He Kidnapped Black People, Then They Named This Jail After Him

illustration of richard riker
Zain Murdock
October 17, 2022

From COVID-19 to unbelievably filthy facilities to deaths, the 2021 human rights crisis at Rikers Island was so bad they even called on the White House for help. But in order to understand this NYC jail’s horrors, we have to go back to the 1800s, to this jail’s unsurprising roots in slavery.  

And this name: Richard Riker.

Magistrate Richard Riker owned the island after his Dutch relative Abraham Rycken bought it a couple centuries back. And what was he known for? Using the Fugitive Slave Act to run the pro-slavery anti-Black “Kidnapping Club.”

It didn’t matter if a Black person was free or not. When they were captured, and brought before Riker in court, he was responsible for deporting them to the South before they could even get a lawyer or witness to testify that they were free! 

And, of course, being a member of this “club” helped line his pockets.

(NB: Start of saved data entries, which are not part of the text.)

-- pv_equiv track=rewrite | github.com/TKojima85th/A3divider | app.py | generate_booklet_mapping
-- ===== SOURCE A (Python) =====
-- def generate_booklet_mapping(total_pages):
--     """
--     Generate booklet page mapping using the discovered formula
--
--     Args:
--         total_pages: Total number of A4 pages in the final document (must be multiple of 4)
--
--     Returns:
--         List of tuples: (A3_sheet_number, [left_A4_page, right_A4_page])
--     """
--     # Ensure total_pages is multiple of 4
--     if total_pages % 4 != 0:
--         padded_pages = ((total_pages + 3) // 4) * 4
--         total_pages = padded_pages
--
--     S = total_pages // 2  # Number of A3 sheets
--     mapping = []
--
--     for i in range(1, S + 1):  # A3 sheet numbers 1 to S
--         j = i - 1  # 0-based index
--         b = j % 2  # 0 for even positions, 1 for odd positions
--
--         # Apply the formula from Codex analysis:
--         # Left(i) = S + (2b - 1) * j + b
--         # Right(i) = T + 1 - Left(i)
--         left = S + (2 * b - 1) * j + b
--         right = total_pages + 1 - left
--
--         mapping.append((i, [left, right]))
--
--     return mapping
-- ===== SOURCE B (Python) =====
-- def generate_booklet_mapping(total_pages):
--     """Staged construction: build the descending and ascending left-page
--     sequences as separate lists, interleave them, then enumerate sheets."""
--     if total_pages % 4 != 0:
--         total_pages = ((total_pages + 3) // 4) * 4
--     S = total_pages // 2
--     half = S // 2
--     downs = [S - 2 * k for k in range(half)]
--     ups = [S + 2 + 2 * k for k in range(half)]
--     lefts = [x for du in zip(downs, ups) for x in du]
--     return [(i, [left, total_pages + 1 - left])
--             for i, left in enumerate(lefts, start=1)]
-- ===== Notes on version B (the rewrite author's own statement) =====
-- stated objective: alternative
-- what changed: Instead of one loop over sheet numbers with a parity branch and a per-index formula, B builds the descending and ascending left-page arithmetic sequences as two separate lists, interleaves them with zip, and enumerates the interleaving to attach sheet numbers and right pages.
import Mathlib
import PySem

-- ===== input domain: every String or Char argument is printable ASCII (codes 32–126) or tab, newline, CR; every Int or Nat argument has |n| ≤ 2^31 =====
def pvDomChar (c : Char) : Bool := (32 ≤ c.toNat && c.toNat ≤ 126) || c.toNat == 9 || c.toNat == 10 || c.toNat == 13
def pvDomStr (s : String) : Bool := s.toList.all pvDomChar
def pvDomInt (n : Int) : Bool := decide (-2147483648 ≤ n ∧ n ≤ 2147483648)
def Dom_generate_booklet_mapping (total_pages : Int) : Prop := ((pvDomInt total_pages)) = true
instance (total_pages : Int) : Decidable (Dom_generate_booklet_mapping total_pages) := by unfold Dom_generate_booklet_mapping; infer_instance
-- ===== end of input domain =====

-- B replaces A's single parity-branched loop by a staged construction: the two
-- left-page arithmetic sequences are built as separate lists, interleaved with
-- zip, and enumerated (objective: alternative, same O(n) cost).

-- ===== PORT A =====
def generate_booklet_mapping (total_pages : Int) : List (Int × List Int) :=
  let T := if PySem.Int.mod total_pages 4 != 0
           then (PySem.Int.floordiv (total_pages + 3) 4) * 4
           else total_pages
  let S := PySem.Int.floordiv T 2
  (PySem.List.pyRange 1 (S + 1) 1).foldl
    (fun mapping i =>
      let j := i - 1
      let b := PySem.Int.mod j 2
      let left := S + (2 * b - 1) * j + b
      let right := T + 1 - left
      mapping ++ [(i, [left, right])]) []

-- ===== PORT B =====
def generate_booklet_mapping_alt (total_pages : Int) : List (Int × List Int) :=
  let T := if PySem.Int.mod total_pages 4 != 0
           then (PySem.Int.floordiv (total_pages + 3) 4) * 4
           else total_pages
  let S := PySem.Int.floordiv T 2
  let half := PySem.Int.floordiv S 2
  let downs := (PySem.List.pyRange 0 half 1).map (fun k => S - 2 * k)
  let ups := (PySem.List.pyRange 0 half 1).map (fun k => S + 2 + 2 * k)
  let lefts := (downs.zip ups).flatMap (fun du => [du.1, du.2])
  (PySem.List.enumerate lefts 1).map (fun p => (p.1, [p.2, T + 1 - p.2]))

-- ===== PRECONDITION & SPEC =====
def Spec_generate_booklet_mapping (total_pages : Int) (out : List (Int × List Int)) : Prop := out = generate_booklet_mapping_alt total_pages
instance (total_pages : Int) (out : List (Int × List Int)) : Decidable (Spec_generate_booklet_mapping total_pages out) := by unfold Spec_generate_booklet_mapping; infer_instance

-- ===== CLAIM (what is proved, stated in full; the proofs are below) =====
def Claim_equal_generate_booklet_mapping : Prop := ∀ (total_pages : Int), Dom_generate_booklet_mapping total_pages → Spec_generate_booklet_mapping total_pages (generate_booklet_mapping total_pages)

-- ===== LEMMAS AND PROOFS =====

-- For every m, A's fold over sheets 1..2m equals B's staged list built from
-- range 0..m (S and T arbitrary integers here; A's loop bound is 2m).
theorem pv_main (T S : Int) (m : Nat) :
    (PySem.List.pyRange 1 (2 * (m : Int) + 1) 1).foldl
      (fun mapping i =>
        let j := i - 1
        let b := PySem.Int.mod j 2
        let left := S + (2 * b - 1) * j + b
        let right := T + 1 - left
        mapping ++ [(i, [left, right])]) []
    =
    (PySem.List.enumerate
      ((((PySem.List.pyRange 0 (m : Int) 1).map (fun k => S - 2 * k)).zip
        ((PySem.List.pyRange 0 (m : Int) 1).map (fun k => S + 2 + 2 * k))).flatMap
        (fun du => [du.1, du.2])) 1).map (fun p => (p.1, [p.2, T + 1 - p.2])) := by
  induction m with
  | zero => simp [PySem.List.pyRange_one_eq_nil, PySem.List.enumerate_nil]
  | succ m ih =>
    -- split A's range: 1..(2m+2) = 1..2m ++ [2m+1, 2m+2]
    have hA : PySem.List.pyRange 1 (2 * ((m : Int) + 1) + 1) 1
        = PySem.List.pyRange 1 (2 * (m : Int) + 1) 1 ++ [2 * (m : Int) + 1, 2 * (m : Int) + 2] := by
      have h1 := PySem.List.pyRange_one_succ_right (a := 1) (b := 2 * (m : Int) + 2) (by omega)
      have h2 := PySem.List.pyRange_one_succ_right (a := 1) (b := 2 * (m : Int) + 1) (by omega)
      have : (2 * ((m : Int) + 1) + 1) = (2 * (m : Int) + 2) + 1 := by ring
      rw [this, h1]
      have : (2 * (m : Int) + 2) = (2 * (m : Int) + 1) + 1 := by ring
      rw [this, h2]
      simp
    -- split B's range: 0..(m+1) = 0..m ++ [m]
    have hB : PySem.List.pyRange 0 ((m : Int) + 1) 1
        = PySem.List.pyRange 0 (m : Int) 1 ++ [(m : Int)] := by
      simpa using PySem.List.pyRange_one_succ_right (a := 0) (b := (m : Int)) (by omega)
    have hlen : ∀ f : Int → Int,
        ((PySem.List.pyRange 0 (m : Int) 1).map f).length = m := by
      intro f; simp [PySem.List.length_pyRange_one]
    push_cast
    rw [hA, List.foldl_append, ih, hB]
    rw [List.map_append, List.map_append,
        List.zip_append (by rw [hlen, hlen]),
        List.flatMap_append, PySem.List.enumerate_append, List.map_append]
    -- lengths: the interleaved prefix has 2m elements
    have hflen : ((((PySem.List.pyRange 0 (m : Int) 1).map (fun k => S - 2 * k)).zip
        ((PySem.List.pyRange 0 (m : Int) 1).map (fun k => S + 2 + 2 * k))).flatMap
        (fun du => [du.1, du.2])).length = 2 * m := by
      rw [List.length_flatMap]
      have : ∀ du : Int × Int, ((fun du : Int × Int => [du.1, du.2]) du).length = 2 := by
        intro du; rfl
      simp [List.length_zip, hlen]; omega
    -- the two freshly appended entries coincide
    have hm1 : PySem.Int.mod (2 * (m : Int) + 1 - 1) 2 = 0 := by
      rw [PySem.Int.mod_eq_emod_of_pos (by omega)]; omega
    have hm2 : PySem.Int.mod (2 * (m : Int) + 2 - 1) 2 = 1 := by
      rw [PySem.Int.mod_eq_emod_of_pos (by omega)]; omega
    simp only [List.foldl_cons, List.foldl_nil, hm1, hm2, List.flatMap_cons,
      List.zip_cons_cons, hflen, List.map, List.append_assoc]
    norm_num
    and_intros <;> ring
theorem pv_pad_dvd (t : Int) :
    (4 : Int) ∣ (if PySem.Int.mod t 4 != 0
      then (PySem.Int.floordiv (t + 3) 4) * 4 else t) := by
  by_cases h : PySem.Int.mod t 4 = 0
  · rw [PySem.Int.mod_eq_emod_of_pos (by omega)] at h
    simp [h, Int.dvd_of_emod_eq_zero h]
  · have : (PySem.Int.mod t 4 != 0) = true := by simpa using h
    rw [this]
    exact ⟨PySem.Int.floordiv (t + 3) 4, mul_comm _ _⟩

-- ===== VERDICT (by name: the statement is the Claim_ definition above) =====
theorem generate_booklet_mapping_spec : Claim_equal_generate_booklet_mapping := by
  intro total_pages _
  unfold Spec_generate_booklet_mapping generate_booklet_mapping generate_booklet_mapping_alt
  dsimp only
  obtain ⟨q, hq⟩ := pv_pad_dvd total_pages
  set T := (if PySem.Int.mod total_pages 4 != 0
      then (PySem.Int.floordiv (total_pages + 3) 4) * 4 else total_pages) with hT
  have hS : PySem.Int.floordiv T 2 = 2 * q := by
    rw [PySem.Int.floordiv_eq_ediv_of_pos (by omega), hq]; omega
  have hhalf : PySem.Int.floordiv (2 * q) 2 = q := by
    rw [PySem.Int.floordiv_eq_ediv_of_pos (by omega)]; omega
  rw [hS, hhalf]
  by_cases hpos : 0 < q
  · obtain ⟨m, hm⟩ : ∃ m : Nat, q = (m : Int) := ⟨q.toNat, by omega⟩
    subst hm
    have := pv_main T (2 * (m : Int)) m
    simpa using this
  · rw [PySem.List.pyRange_one_eq_nil (show 2 * q + 1 ≤ 1 by omega),
        PySem.List.pyRange_one_eq_nil (show q ≤ 0 by omega)]
    simp [PySem.List.enumerate_nil]
-- the inner loop body: i = API_INDEX.get(key); if i is not None: slots[i] = value
def fillStep (slots : List (Option String)) (kv : String × Option String) : List (Option String) :=
  match API_INDEX.get? kv.1 with
  | some i => PySem.List.pySetD slots i kv.2
  | none => slots

def process_table_data_py_alt (table_data : List (List (String × Option String))) : List (List (String × Option String)) :=
  table_data.foldl (fun processed_table entry =>
    let slots := (dictItems entry).foldl fillStep (List.replicate OUT_KEYS.length none)
    processed_table ++ [(PySem.Dict.ofList (OUT_KEYS.zip slots)).items]) []

-- ===== PRECONDITION & SPEC =====
def Spec_process_table_data_py (table_data : List (List (String × Option String))) (out : List (List (String × Option String))) : Prop := out = process_table_data_py_alt table_data
instance (table_data : List (List (String × Option String))) (out : List (List (String × Option String))) : Decidable (Spec_process_table_data_py table_data out) := by unfold Spec_process_table_data_py; infer_instance

-- ===== CLAIM (what is proved, stated in full; the proofs are below) =====
def Claim_equal_process_table_data_py : Prop := ∀ (table_data : List (List (String × Option String))), Dom_process_table_data_py table_data → Spec_process_table_data_py table_data (process_table_data_py table_data)

-- ===== LEMMAS AND PROOFS =====

-- the API keys, in slot order
def KEYS : List String :=
  ["intRank", "strTeam", "intPlayed", "intWin", "intDraw", "intLoss",
   "intGoalsFor", "intGoalsAgainst", "intGoalDifference", "intPoints", "strForm"]

-- the value A's entry.get(k) produces: first match in the assoc list, else None
def valOf (entry : List (String × Option String)) (k : String) : Option String :=
  ((entry.find? (fun p => p.1 == k)).map Prod.snd).getD none

theorem getD_eq_valOf (entry : List (String × Option String)) (k : String) :
    (PySem.Dict.mk entry).getD k none = valOf entry k := rfl

theorem api_some (k : String) (i : Int) (h : API_INDEX.get? k = some i) :
    ∃ n : Nat, n < KEYS.length ∧ i = (n : Int) ∧ KEYS[n]! = k := by
  have h' : Option.map Prod.snd (List.find? (fun q => q.1 == k) API_INDEX.items) = some i := h
  rcases Option.map_eq_some_iff.mp h' with ⟨p, hf, hp2⟩
  have hm : p ∈ ([("intRank", (0:Int)), ("strTeam", 1), ("intPlayed", 2), ("intWin", 3),
      ("intDraw", 4), ("intLoss", 5), ("intGoalsFor", 6), ("intGoalsAgainst", 7),
      ("intGoalDifference", 8), ("intPoints", 9), ("strForm", 10)] :
        List (String × Int)) := List.mem_of_find?_eq_some hf
  have hpred : (p.1 == k) = true := by have := List.find?_some hf; simpa using this
  subst hp2
  fin_cases hm <;>
    first
    | exact ⟨0, by decide, by decide, by simpa using eq_of_beq hpred⟩
    | exact ⟨1, by decide, by decide, by simpa using eq_of_beq hpred⟩
    | exact ⟨2, by decide, by decide, by simpa using eq_of_beq hpred⟩
    | exact ⟨3, by decide, by decide, by simpa using eq_of_beq hpred⟩
    | exact ⟨4, by decide, by decide, by simpa using eq_of_beq hpred⟩
    | exact ⟨5, by decide, by decide, by simpa using eq_of_beq hpred⟩
    | exact ⟨6, by decide, by decide, by simpa using eq_of_beq hpred⟩
    | exact ⟨7, by decide, by decide, by simpa using eq_of_beq hpred⟩
    | exact ⟨8, by decide, by decide, by simpa using eq_of_beq hpred⟩
    | exact ⟨9, by decide, by decide, by simpa using eq_of_beq hpred⟩
    | exact ⟨10, by decide, by decide, by simpa using eq_of_beq hpred⟩

theorem api_keys (j : Nat) (hj : j < KEYS.length) :
    API_INDEX.get? (KEYS[j]!) = some (j : Int) := by
  have hj' : j < 11 := by simpa [KEYS] using hj
  interval_cases j <;> decide

theorem keys_inj (a b : Nat) (ha : a < 11) (hb : b < 11) (h : KEYS[a]! = KEYS[b]!) : a = b := by
  have H : ∀ a, a < 11 → ∀ b, b < 11 → KEYS[a]! = KEYS[b]! → a = b := by decide
  exact H a ha b hb h

theorem fillStep_length (slots : List (Option String)) (kv : String × Option String) :
    (fillStep slots kv).length = slots.length := by
  unfold fillStep
  cases API_INDEX.get? kv.1 with
  | none => rfl
  | some i =>
      simp only [PySem.List.pySetD, PySem.List.pySet?, PySem.List.pyIdx?]
      split_ifs <;> simp

theorem fill_length (l : List (String × Option String)) (slots : List (Option String)) :
    (l.foldl fillStep slots).length = slots.length := by
  induction l generalizing slots with
  | nil => rfl
  | cons p t ih => rw [List.foldl_cons, ih, fillStep_length]

theorem fill_get (l : List (String × Option String)) (slots : List (Option String))
    (hnd : (l.map Prod.fst).Nodup) (hlen : slots.length = 11) (j : Nat) (hj : j < 11) :
    (l.foldl fillStep slots)[j]? =
      match l.find? (fun p => p.1 == KEYS[j]!) with
      | some p => some p.2
      | none => slots[j]? := by
  induction l generalizing slots with
  | nil => rfl
  | cons p t ih =>
    obtain ⟨k, v⟩ := p
    simp only [List.map_cons, List.nodup_cons] at hnd
    obtain ⟨hk_notin, hnd_t⟩ := hnd
    rw [List.foldl_cons]
    cases hA : API_INDEX.get? k with
    | none =>
      have hkne : (k == KEYS[j]!) = false := by
        apply beq_false_of_ne
        intro hkk
        rw [hkk, api_keys j (by simpa [KEYS] using hj)] at hA
        simp at hA
      have hstep : fillStep slots (k, v) = slots := by simp [fillStep, hA]
      rw [hstep, ih slots hnd_t hlen, List.find?_cons_of_neg (by simpa using ne_of_beq_false hkne)]
    | some i =>
      obtain ⟨n, hn, hin, hkey⟩ := api_some k i hA
      have hn11 : n < 11 := by simpa [KEYS] using hn
      have hstep : fillStep slots (k, v) = slots.set n v := by
        simp only [fillStep, hA, PySem.List.pySetD, PySem.List.pySet?, PySem.List.pyIdx?, hlen,
          hin]
        rw [if_pos (by positivity), if_pos (by exact_mod_cast hn11)]
        simp
      rw [hstep, ih _ hnd_t (by simp [hlen])]
      by_cases hkk : k = KEYS[j]!
      · -- the head is the key for slot j; no later pair has this key
        have hnj : n = j := keys_inj n j hn11 hj (by rw [hkey, hkk])
        subst hnj
        have hbeq : (k == KEYS[n]!) = true := beq_iff_eq.mpr hkk
        have hnone : t.find? (fun p => p.1 == KEYS[n]!) = none := by
          rw [List.find?_eq_none]
          intro q hq hq1
          exact hk_notin (by
            rw [← hkk] at hq1
            exact (List.mem_map.mpr ⟨q, hq, eq_of_beq hq1⟩))
        rw [hnone, List.find?_cons_of_pos (by simpa using hbeq)]
        simp [hlen, hn11]
      · have hbeq : (k == KEYS[j]!) = false := beq_false_of_ne hkk
        have hnj : n ≠ j := fun hnj => hkk (by rw [← hkey, hnj])
        rw [List.find?_cons_of_neg (by simpa using ne_of_beq_false hbeq)]
        simp [hnj]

Today, with eerie similarity, Black people are the main demographic of Rikers Island. 85% are simply locked up while awaiting trial, often because they can’t afford bail.

When we say we want to challenge the system, it serves us to know its history. Incarceration has always been rooted in anti-Black brutality. We can’t change that through incremental or reformative change – it needs to be pulled up and destroyed from the root.